Gérard Hopfgartner studied chemistry at the University of Geneva and received his Ph.D. degree in 1991 in the field of organic geochemistry and mass spectrometry. He pursued his formation as a postdoctoral fellow at Cornell University in the domain of atmospheric pressure ionisation LC/MS/MS (1991-1992). Then he joined the DMPK department of F.Hoffmann-La Roche in Basel. During this period of almost 10 years he introduced LC-MS/MS in bioanalysis for qualitative and quantitative analysis and headed the bioanalytical section. He moved then to the University of Geneva where he is since April 2002 full Professor for Pharmaceutical Analytical Chemistry at the School of Pharmaceutical Sciences. His scientific interests are separation techniques combined with mass spectrometric detection for life sciences, high speed analysis, metabolism, collision induced fragmentation mechanisms, micro-chips and proteomics.

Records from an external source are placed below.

-- pv_equiv track=rewrite | github.com/zera-bot/defusal-solvers | solvers.py | solveTiles
-- ===== SOURCE A (Python) =====
-- def solveTiles(colors):
--     total = 0
--     for c in colors:
--         if c in ["red","r"]: total+=1
--         if c in ["green","g"]: total+=9
--         if c in ["blue","b"]: total+=7
--         if c in ["yellow","y"]: total+=2
--         if c in ["pink","p","i"]: total+=6
--         if c in ["white","w"]: total+=5
--     return total
-- ===== SOURCE B (Python) =====
-- def solveTiles(colors):
--     cnt = {}
--     for c in colors:
--         cnt[c] = cnt.get(c, 0) + 1
--     g = cnt.get
--     return (1 * (g("red", 0) + g("r", 0))
--             + 9 * (g("green", 0) + g("g", 0))
--             + 7 * (g("blue", 0) + g("b", 0))
--             + 2 * (g("yellow", 0) + g("y", 0))
--             + 6 * (g("pink", 0) + g("p", 0) + g("i", 0))
--             + 5 * (g("white", 0) + g("w", 0)))
-- ===== Notes on version B (the rewrite author's own statement) =====
-- stated objective: alternative
-- what changed: B builds a frequency dictionary of the colors in one pass and then computes the total as a weighted sum over the fixed six weight groups, instead of A's per-element chain of six membership tests.
import Mathlib
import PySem

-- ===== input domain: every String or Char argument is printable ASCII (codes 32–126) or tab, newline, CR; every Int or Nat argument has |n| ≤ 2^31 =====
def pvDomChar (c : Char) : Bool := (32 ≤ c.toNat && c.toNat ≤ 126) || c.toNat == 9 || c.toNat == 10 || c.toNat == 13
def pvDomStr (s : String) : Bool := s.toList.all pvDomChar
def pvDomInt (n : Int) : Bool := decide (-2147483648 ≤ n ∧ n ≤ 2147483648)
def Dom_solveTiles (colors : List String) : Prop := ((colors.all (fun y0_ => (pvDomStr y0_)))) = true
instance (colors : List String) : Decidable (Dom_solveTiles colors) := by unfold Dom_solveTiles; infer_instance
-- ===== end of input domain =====

-- B replaces A's per-element chain of six membership tests by a one-pass frequency
-- dictionary followed by a weighted sum over the six fixed weight groups (alternative decomposition).

-- ===== PORT A =====
def solveTiles (colors : List String) : Int :=
  colors.foldl (fun total c =>
    let total := if c = "red" ∨ c = "r" then total + 1 else total
    let total := if c = "green" ∨ c = "g" then total + 9 else total
    let total := if c = "blue" ∨ c = "b" then total + 7 else total
    let total := if c = "yellow" ∨ c = "y" then total + 2 else total
    let total := if c = "pink" ∨ c = "p" ∨ c = "i" then total + 6 else total
    let total := if c = "white" ∨ c = "w" then total + 5 else total
    total) 0

-- ===== PORT B =====
def solveTiles_alt (colors : List String) : Int :=
  let cnt : PySem.Dict String Int :=
    colors.foldl (fun d c => d.insert c (d.getD c 0 + 1)) PySem.Dict.empty
  1 * (cnt.getD "red" 0 + cnt.getD "r" 0)
    + 9 * (cnt.getD "green" 0 + cnt.getD "g" 0)
    + 7 * (cnt.getD "blue" 0 + cnt.getD "b" 0)
    + 2 * (cnt.getD "yellow" 0 + cnt.getD "y" 0)
    + 6 * (cnt.getD "pink" 0 + cnt.getD "p" 0 + cnt.getD "i" 0)
    + 5 * (cnt.getD "white" 0 + cnt.getD "w" 0)

-- ===== PRECONDITION & SPEC =====
def Spec_solveTiles (colors : List String) (out : Int) : Prop := out = solveTiles_alt colors
instance (colors : List String) (out : Int) : Decidable (Spec_solveTiles colors out) := by unfold Spec_solveTiles; infer_instance

-- ===== CLAIM (what is proved, stated in full; the proofs are below) =====
def Claim_equal_solveTiles : Prop := ∀ (colors : List String), Dom_solveTiles colors → Spec_solveTiles colors (solveTiles colors)

-- ===== LEMMAS AND PROOFS =====

/-- Per-element weight of A's if-chain. -/
def pvW (c : String) : Int :=
  (if c = "red" ∨ c = "r" then 1 else 0)
  + (if c = "green" ∨ c = "g" then 9 else 0)
  + (if c = "blue" ∨ c = "b" then 7 else 0)
  + (if c = "yellow" ∨ c = "y" then 2 else 0)
  + (if c = "pink" ∨ c = "p" ∨ c = "i" then 6 else 0)
  + (if c = "white" ∨ c = "w" then 5 else 0)

lemma pvW_step (t : Int) (c : String) :
    (let total := if c = "red" ∨ c = "r" then t + 1 else t
     let total := if c = "green" ∨ c = "g" then total + 9 else total
     let total := if c = "blue" ∨ c = "b" then total + 7 else total
     let total := if c = "yellow" ∨ c = "y" then total + 2 else total
     let total := if c = "pink" ∨ c = "p" ∨ c = "i" then total + 6 else total
     let total := if c = "white" ∨ c = "w" then total + 5 else total
     total) = t + pvW c := by
  simp only [pvW]
  split_ifs <;> ring

lemma solveTiles_eq_sum (cs : List String) :
    solveTiles cs = (cs.map pvW).sum := by
  simp [solveTiles, pvW_step, PySem.List.foldl_add]

/-- B as weighted counts. -/
lemma solveTiles_alt_counts (cs : List String) :
    solveTiles_alt cs =
      1 * ((cs.count "red" : Int) + cs.count "r")
      + 9 * ((cs.count "green" : Int) + cs.count "g")
      + 7 * ((cs.count "blue" : Int) + cs.count "b")
      + 2 * ((cs.count "yellow" : Int) + cs.count "y")
      + 6 * ((cs.count "pink" : Int) + cs.count "p" + cs.count "i")
      + 5 * ((cs.count "white" : Int) + cs.count "w") := by
  simp [solveTiles_alt, PySem.Dict.foldl_insert_getD_add_one_eq_counter,
    PySem.Dict.getD_counter]

/-- Per-element weight as a weighted sum of equality indicators. -/
lemma pvW_eq (c : String) :
    pvW c =
      1 * ((if c = "red" then (1:Int) else 0) + (if c = "r" then (1:Int) else 0))
      + 9 * ((if c = "green" then (1:Int) else 0) + (if c = "g" then (1:Int) else 0))
      + 7 * ((if c = "blue" then (1:Int) else 0) + (if c = "b" then (1:Int) else 0))
      + 2 * ((if c = "yellow" then (1:Int) else 0) + (if c = "y" then (1:Int) else 0))
      + 6 * ((if c = "pink" then (1:Int) else 0) + (if c = "p" then (1:Int) else 0)
             + (if c = "i" then (1:Int) else 0))
      + 5 * ((if c = "white" then (1:Int) else 0) + (if c = "w" then (1:Int) else 0)) := by
  by_cases h1 : c = "red"; · subst h1; decide
  by_cases h2 : c = "r"; · subst h2; decide
  by_cases h3 : c = "green"; · subst h3; decide
  by_cases h4 : c = "g"; · subst h4; decide
  by_cases h5 : c = "blue"; · subst h5; decide
  by_cases h6 : c = "b"; · subst h6; decide
  by_cases h7 : c = "yellow"; · subst h7; decide
  by_cases h8 : c = "y"; · subst h8; decide
  by_cases h9 : c = "pink"; · subst h9; decide
  by_cases h10 : c = "p"; · subst h10; decide
  by_cases h11 : c = "i"; · subst h11; decide
  by_cases h12 : c = "white"; · subst h12; decide
  by_cases h13 : c = "w"; · subst h13; decide
  simp [pvW, h1, h2, h3, h4, h5, h6, h7, h8, h9, h10, h11, h12, h13]

lemma sum_pvW_eq_counts : ∀ (cs : List String),
    (cs.map pvW).sum =
      1 * ((cs.count "red" : Int) + cs.count "r")
      + 9 * ((cs.count "green" : Int) + cs.count "g")
      + 7 * ((cs.count "blue" : Int) + cs.count "b")
      + 2 * ((cs.count "yellow" : Int) + cs.count "y")
      + 6 * ((cs.count "pink" : Int) + cs.count "p" + cs.count "i")
      + 5 * ((cs.count "white" : Int) + cs.count "w")
  | [] => by simp
  | c :: cs => by
    simp only [List.map_cons, List.sum_cons, List.count_cons, beq_iff_eq,
      sum_pvW_eq_counts cs]
    push_cast
    rw [pvW_eq]
    ring

-- ===== VERDICT (by name: the statement is the Claim_ definition above) =====
theorem solveTiles_spec : Claim_equal_solveTiles := by
  intro colors _
  unfold Spec_solveTiles
  rw [solveTiles_eq_sum, solveTiles_alt_counts, sum_pvW_eq_counts]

In drug discovery and drug development analytical methods are mainly established to quantify a drug and to identify its metabolites circulating or accumulating in the body. Recently, more attention has been given in the analysis of biomarkers such as lipids, peptides, proteins and low molecular weight (LMW) compounds present in body fluids. The monitoring of biomarkers can serve as indicators to a biological process or to monitor the response to a therapeutic treatment. The large dynamic range of endogenous compounds and the natural variation between individuals makes the development of analytical assays for biomarkers particularly challenging.

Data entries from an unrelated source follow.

-- pv_equiv track=rewrite | github.com/rtorresr1402/DesenioAlgoritmos | policiasLadrones.py | capturar_ladrones
-- ===== SOURCE A (Python) =====
-- def capturar_ladrones(arreglo, k):
--     i_policias = [i for i, val in enumerate(arreglo) if val == 'p']
--     i_ladrones = [i for i, val in enumerate(arreglo) if val == 'l']
--
--     capturas = 0
--     i_p = 0
--     i_l = 0
--
--     while i_p < len(i_policias) and i_l < len(i_ladrones):
--         # Si la distancia entre policía y ladrón es menor o igual que k
--         if abs(i_ladrones[i_l] - i_policias[i_p]) <= k:
--             capturas += 1  # Realiza una captura
--             i_p += 1  # Avanza al siguiente policía
--             i_l += 1  # Avanza al siguiente ladrón
--         elif i_ladrones[i_l] < i_policias[i_p]:
--             i_l += 1  # Avanza al siguiente ladrón
--         else:
--             i_p += 1  # Avanza al siguiente policía
--
--     return capturas
-- ===== SOURCE B (Python) =====
-- def capturar_ladrones(arreglo, k):
--     # Single fused pass: queues of still-unmatched police/thief positions.
--     policias = []
--     ladrones = []
--     capturas = 0
--     for i, v in enumerate(arreglo):
--         if v == 'p':
--             while ladrones and ladrones[0] < i - k:
--                 ladrones.pop(0)
--             if ladrones:
--                 ladrones.pop(0)
--                 capturas += 1
--             else:
--                 policias.append(i)
--         elif v == 'l':
--             while policias and policias[0] < i - k:
--                 policias.pop(0)
--             if policias:
--                 policias.pop(0)
--                 capturas += 1
--             else:
--                 ladrones.append(i)
--     return capturas
-- ===== Notes on version B (the rewrite author's own statement) =====
-- stated objective: faster
-- what changed: Replaces A's two precomputed index lists scanned by a two-pointer while loop with a single fused pass over the array that maintains queues of still-unmatched police/thief positions, matching each new element against the opposite queue after discarding out-of-range fronts.
import Mathlib
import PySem

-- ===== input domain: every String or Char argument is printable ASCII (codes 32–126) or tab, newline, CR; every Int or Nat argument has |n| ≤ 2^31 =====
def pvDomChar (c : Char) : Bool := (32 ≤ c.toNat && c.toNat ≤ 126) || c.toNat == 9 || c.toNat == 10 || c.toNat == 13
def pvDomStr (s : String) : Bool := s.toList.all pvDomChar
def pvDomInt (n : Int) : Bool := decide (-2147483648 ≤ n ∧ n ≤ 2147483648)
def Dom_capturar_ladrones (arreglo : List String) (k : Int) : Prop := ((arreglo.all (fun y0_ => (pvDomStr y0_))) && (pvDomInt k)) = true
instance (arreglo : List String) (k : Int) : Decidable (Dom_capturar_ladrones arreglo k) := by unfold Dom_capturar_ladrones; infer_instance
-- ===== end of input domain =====

-- B replaces A's two precomputed index lists plus two-pointer scan by ONE pass over the
-- array maintaining queues of still-unmatched police/thief positions (objective: faster, constant-factor, measured).

-- ===== PORT A =====
-- [i for i, val in enumerate(arreglo) if val == target], index carried explicitly
def idxsOf (target : String) (i : Int) : List String → List Int
  | [] => []
  | v :: rest => if v = target then i :: idxsOf target (i + 1) rest else idxsOf target (i + 1) rest

-- the while loop of A, indexing into the two lists
def capLoop (k : Int) (P L : List Int) (ip il : Nat) (c : Int) : Int :=
  if h : ip < P.length ∧ il < L.length then
    if |L[il]'h.2 - P[ip]'h.1| ≤ k then capLoop k P L (ip + 1) (il + 1) (c + 1)
    else if L[il]'h.2 < P[ip]'h.1 then capLoop k P L ip (il + 1) c
    else capLoop k P L (ip + 1) il c
  else c
termination_by (P.length - ip) + (L.length - il)
decreasing_by all_goals omega

def capturar_ladrones (arreglo : List String) (k : Int) : Int :=
  let i_policias := idxsOf "p" 0 arreglo
  let i_ladrones := idxsOf "l" 0 arreglo
  capLoop k i_policias i_ladrones 0 0 0

-- ===== PORT B =====
-- while q and q[0] < b: q.pop(0)
def dropStale (b : Int) : List Int → List Int
  | [] => []
  | x :: xs => if x < b then dropStale b xs else x :: xs

-- the single for-loop of B: i is the current index, pq/lq the unmatched queues, c the count
def altGo (k i : Int) (pq lq : List Int) (c : Int) : List String → Int
  | [] => c
  | v :: rest =>
    if v = "p" then
      match dropStale (i - k) lq with
      | _ :: ls => altGo k (i + 1) pq ls (c + 1) rest
      | [] => altGo k (i + 1) (pq ++ [i]) [] c rest
    else if v = "l" then
      match dropStale (i - k) pq with
      | _ :: ps => altGo k (i + 1) ps lq (c + 1) rest
      | [] => altGo k (i + 1) [] (lq ++ [i]) c rest
    else altGo k (i + 1) pq lq c rest

def capturar_ladrones_alt (arreglo : List String) (k : Int) : Int :=
  altGo k 0 [] [] 0 arreglo

-- ===== PRECONDITION & SPEC =====
def Spec_capturar_ladrones (arreglo : List String) (k : Int) (out : Int) : Prop := out = capturar_ladrones_alt arreglo k
instance (arreglo : List String) (k : Int) (out : Int) : Decidable (Spec_capturar_ladrones arreglo k out) := by unfold Spec_capturar_ladrones; infer_instance

-- ===== CLAIM (what is proved, stated in full; the proofs are below) =====
def Claim_equal_capturar_ladrones : Prop := ∀ (arreglo : List String) (k : Int), Dom_capturar_ladrones arreglo k → Spec_capturar_ladrones arreglo k (capturar_ladrones arreglo k)

-- ===== LEMMAS AND PROOFS =====

-- common functional spec: two-pointer greedy as recursion on the two position lists
def pvF (k : Int) : List Int → List Int → Int
  | [], _ => 0
  | _ :: _, [] => 0
  | p :: ps, l :: ls =>
    if |l - p| ≤ k then 1 + pvF k ps ls
    else if l < p then pvF k (p :: ps) ls
    else pvF k ps (l :: ls)
termination_by a b => a.length + b.length

lemma pvF_nil_right (k : Int) (a : List Int) : pvF k a [] = 0 := by
  cases a <;> simp [pvF]

lemma capLoop_eq (k : Int) (P L : List Int) (ip il : Nat) (c : Int) :
    capLoop k P L ip il c = c + pvF k (P.drop ip) (L.drop il) := by
  induction ip, il, c using capLoop.induct (k := k) (P := P) (L := L) with
  | case1 ip il c h h1 ih =>
      rw [capLoop, dif_pos h, if_pos h1, ih,
        List.drop_eq_getElem_cons h.1, List.drop_eq_getElem_cons h.2, pvF, if_pos h1]
      ring
  | case2 ip il c h h1 h2 ih =>
      rw [capLoop, dif_pos h, if_neg h1, if_pos h2, ih,
        List.drop_eq_getElem_cons h.1, List.drop_eq_getElem_cons h.2, pvF, if_neg h1, if_pos h2]
  | case3 ip il c h h1 h2 ih =>
      rw [capLoop, dif_pos h, if_neg h1, if_neg h2, ih,
        List.drop_eq_getElem_cons h.1, List.drop_eq_getElem_cons h.2, pvF, if_neg h1, if_neg h2]
  | case4 ip il c h =>
      rw [capLoop, dif_neg h]
      rcases Nat.lt_or_ge ip P.length with hp | hp
      · have : il ≥ L.length := by omega
        rw [List.drop_eq_nil_of_le this, pvF_nil_right]; ring
      · rw [List.drop_eq_nil_of_le hp]
        simp [pvF]

lemma mem_dropStale {b : Int} {q : List Int} {x : Int} (h : x ∈ dropStale b q) : x ∈ q := by
  induction q with
  | nil => simp [dropStale] at h
  | cons y ys ih =>
      by_cases hy : y < b
      · simp [dropStale, hy] at h
        exact List.mem_cons_of_mem _ (ih h)
      · simpa [dropStale, hy] using h

-- key step: matching the new police at position i against the thief queue, in pvF terms
lemma pvF_police_step (k i : Int) (fp fl : List Int) :
    ∀ lq : List Int, (∀ x ∈ lq, x < i) →
    pvF k (i :: fp) (lq ++ fl) =
      (match dropStale (i - k) lq with
       | [] => pvF k (i :: fp) fl
       | _ :: ls => 1 + pvF k fp (ls ++ fl)) := by
  intro lq
  induction lq with
  | nil => intro _; simp [dropStale]
  | cons l ls ih =>
      intro hlt
      have hl : l < i := hlt l (List.mem_cons_self ..)
      by_cases hst : l < i - k
      · have habs : ¬ |l - i| ≤ k := by rw [abs_sub_comm, abs_of_nonneg (by omega)]; omega
        simp only [List.cons_append, pvF, if_neg habs, if_pos hl, dropStale, if_pos hst]
        exact ih (fun x hx => hlt x (List.mem_cons_of_mem _ hx))
      · have habs : |l - i| ≤ k := by rw [abs_sub_comm, abs_of_nonneg (by omega)]; omega
        simp [pvF, habs, dropStale, hst]

-- key step: matching the new thief at position i against the police queue, in pvF terms
lemma pvF_thief_step (k i : Int) (fp fl : List Int) :
    ∀ pq : List Int, (∀ x ∈ pq, x < i) →
    pvF k (pq ++ fp) (i :: fl) =
      (match dropStale (i - k) pq with
       | [] => pvF k fp (i :: fl)
       | _ :: ps => 1 + pvF k (ps ++ fp) fl) := by
  intro pq
  induction pq with
  | nil => intro _; simp [dropStale]
  | cons p ps ih =>
      intro hlt
      have hp : p < i := hlt p (List.mem_cons_self ..)
      by_cases hst : p < i - k
      · have habs : ¬ |i - p| ≤ k := by rw [abs_of_nonneg (by omega)]; omega
        simp only [List.cons_append, pvF, if_neg habs, if_neg (by omega : ¬ i < p), dropStale,
          if_pos hst]
        exact ih (fun x hx => hlt x (List.mem_cons_of_mem _ hx))
      · have habs : |i - p| ≤ k := by rw [abs_of_nonneg (by omega)]; omega
        simp [pvF, habs, dropStale, hst]

lemma altGo_eq (k : Int) :
    ∀ (rest : List String) (i : Int) (pq lq : List Int) (c : Int),
      (∀ x ∈ pq, x < i) → (∀ x ∈ lq, x < i) → (pq = [] ∨ lq = []) →
      altGo k i pq lq c rest =
        c + pvF k (pq ++ idxsOf "p" i rest) (lq ++ idxsOf "l" i rest) := by
  intro rest
  induction rest with
  | nil =>
      intro i pq lq c _ _ hdisj
      rcases hdisj with h | h <;> subst h <;> simp [altGo, idxsOf, pvF, pvF_nil_right]
  | cons v rest ih =>
      intro i pq lq c hpq hlq hdisj
      have hsucc : ∀ (q : List Int), (∀ x ∈ q, x < i) → ∀ x ∈ q, x < i + 1 :=
        fun q h x hx => by have := h x hx; omega
      by_cases hv : v = "p"
      · subst hv
        simp only [altGo, idxsOf, if_neg (by decide : ¬ ("p" : String) = "l"), if_true]
        rcases hdisj with hpqe | hlqe
        · subst hpqe
          simp only [List.nil_append]
          rw [pvF_police_step k i _ _ lq hlq]
          cases hds : dropStale (i - k) lq with
          | nil =>
              dsimp only
              rw [ih (i + 1) [i] [] c (by intro x hx; simp at hx; omega) (by simp) (Or.inr rfl)]
              simp
          | cons l ls =>
              dsimp only
              rw [ih (i + 1) [] ls (c + 1) (by simp)
                (fun x hx => by
                  have : x ∈ lq := mem_dropStale (hds ▸ List.mem_cons_of_mem l hx)
                  have := hlq x this; omega) (Or.inl rfl)]
              simp; ring
        · subst hlqe
          simp only [dropStale]
          rw [ih (i + 1) (pq ++ [i]) [] c
            (by intro x hx; rcases List.mem_append.1 hx with h | h
                · have := hpq x h; omega
                · simp at h; omega) (by simp) (Or.inr rfl)]
          simp
      · by_cases hv' : v = "l"
        · subst hv'
          simp only [altGo, idxsOf, if_neg hv, if_true]
          rcases hdisj with hpqe | hlqe
          · subst hpqe
            simp only [dropStale]
            rw [ih (i + 1) [] (lq ++ [i]) c (by simp)
              (by intro x hx; rcases List.mem_append.1 hx with h | h
                  · have := hlq x h; omega
                  · simp at h; omega) (Or.inl rfl)]
            simp
          · subst hlqe
            simp only [List.nil_append]
            rw [pvF_thief_step k i _ _ pq hpq]
            cases hds : dropStale (i - k) pq with
            | nil =>
                dsimp only
                rw [ih (i + 1) [] [i] c (by simp)
                  (by intro x hx; simp at hx; omega) (Or.inl rfl)]
                simp
            | cons p ps =>
                dsimp only
                rw [ih (i + 1) ps [] (c + 1)
                  (fun x hx => by
                    have : x ∈ pq := mem_dropStale (hds ▸ List.mem_cons_of_mem p hx)
                    have := hpq x this; omega) (by simp) (Or.inr rfl)]
                simp; ring
        · simp only [altGo, idxsOf, if_neg hv, if_neg hv']
          exact ih (i + 1) pq lq c (hsucc pq hpq) (hsucc lq hlq) hdisj

-- ===== VERDICT (by name: the statement is the Claim_ definition above) =====
theorem capturar_ladrones_spec : Claim_equal_capturar_ladrones := by
  intro arreglo k _
  show capturar_ladrones arreglo k = capturar_ladrones_alt arreglo k
  rw [capturar_ladrones, capturar_ladrones_alt, capLoop_eq,
    altGo_eq k arreglo 0 [] [] 0 (by simp) (by simp) (Or.inl rfl)]
  simp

Due to its high selectivity and sensitivity mass spectrometry (MS) has become an essential tool in the life sciences to identify and quantify exogenous and endogenous analytes in complex matrices. In combination with liquid chromatography MS is currently applied, either to perform targeted analysis, or to obtain profiles of LMW compounds. Off-line methods such as chip-based nanoelectrospray without chromatography have also shown great potential as analytical tools.

For protein analysis the situation is somehow different and 2D-gel electrophoresis combined with matrix assisted laser desorption mass spectrometry remains the technique of choice. However the preparation of 2D gels is time consuming and requires skilled users. Miniaturization and automation are therefore highly desirable.

Quantitative analysis of LMW compound is quite straightforward and internal standard can be synthesized. In the case of protein biomarkers most current differential approaches use relative and not absolute quantitation.

In the future, bioanalysis will have to face the challenge that beside the quantitation of a drug in plasma, quantitative results may also be required for dozens of selected biomarkers. Furthermore, these assays will need to be run in a regulatory environment when used to support clinical studies.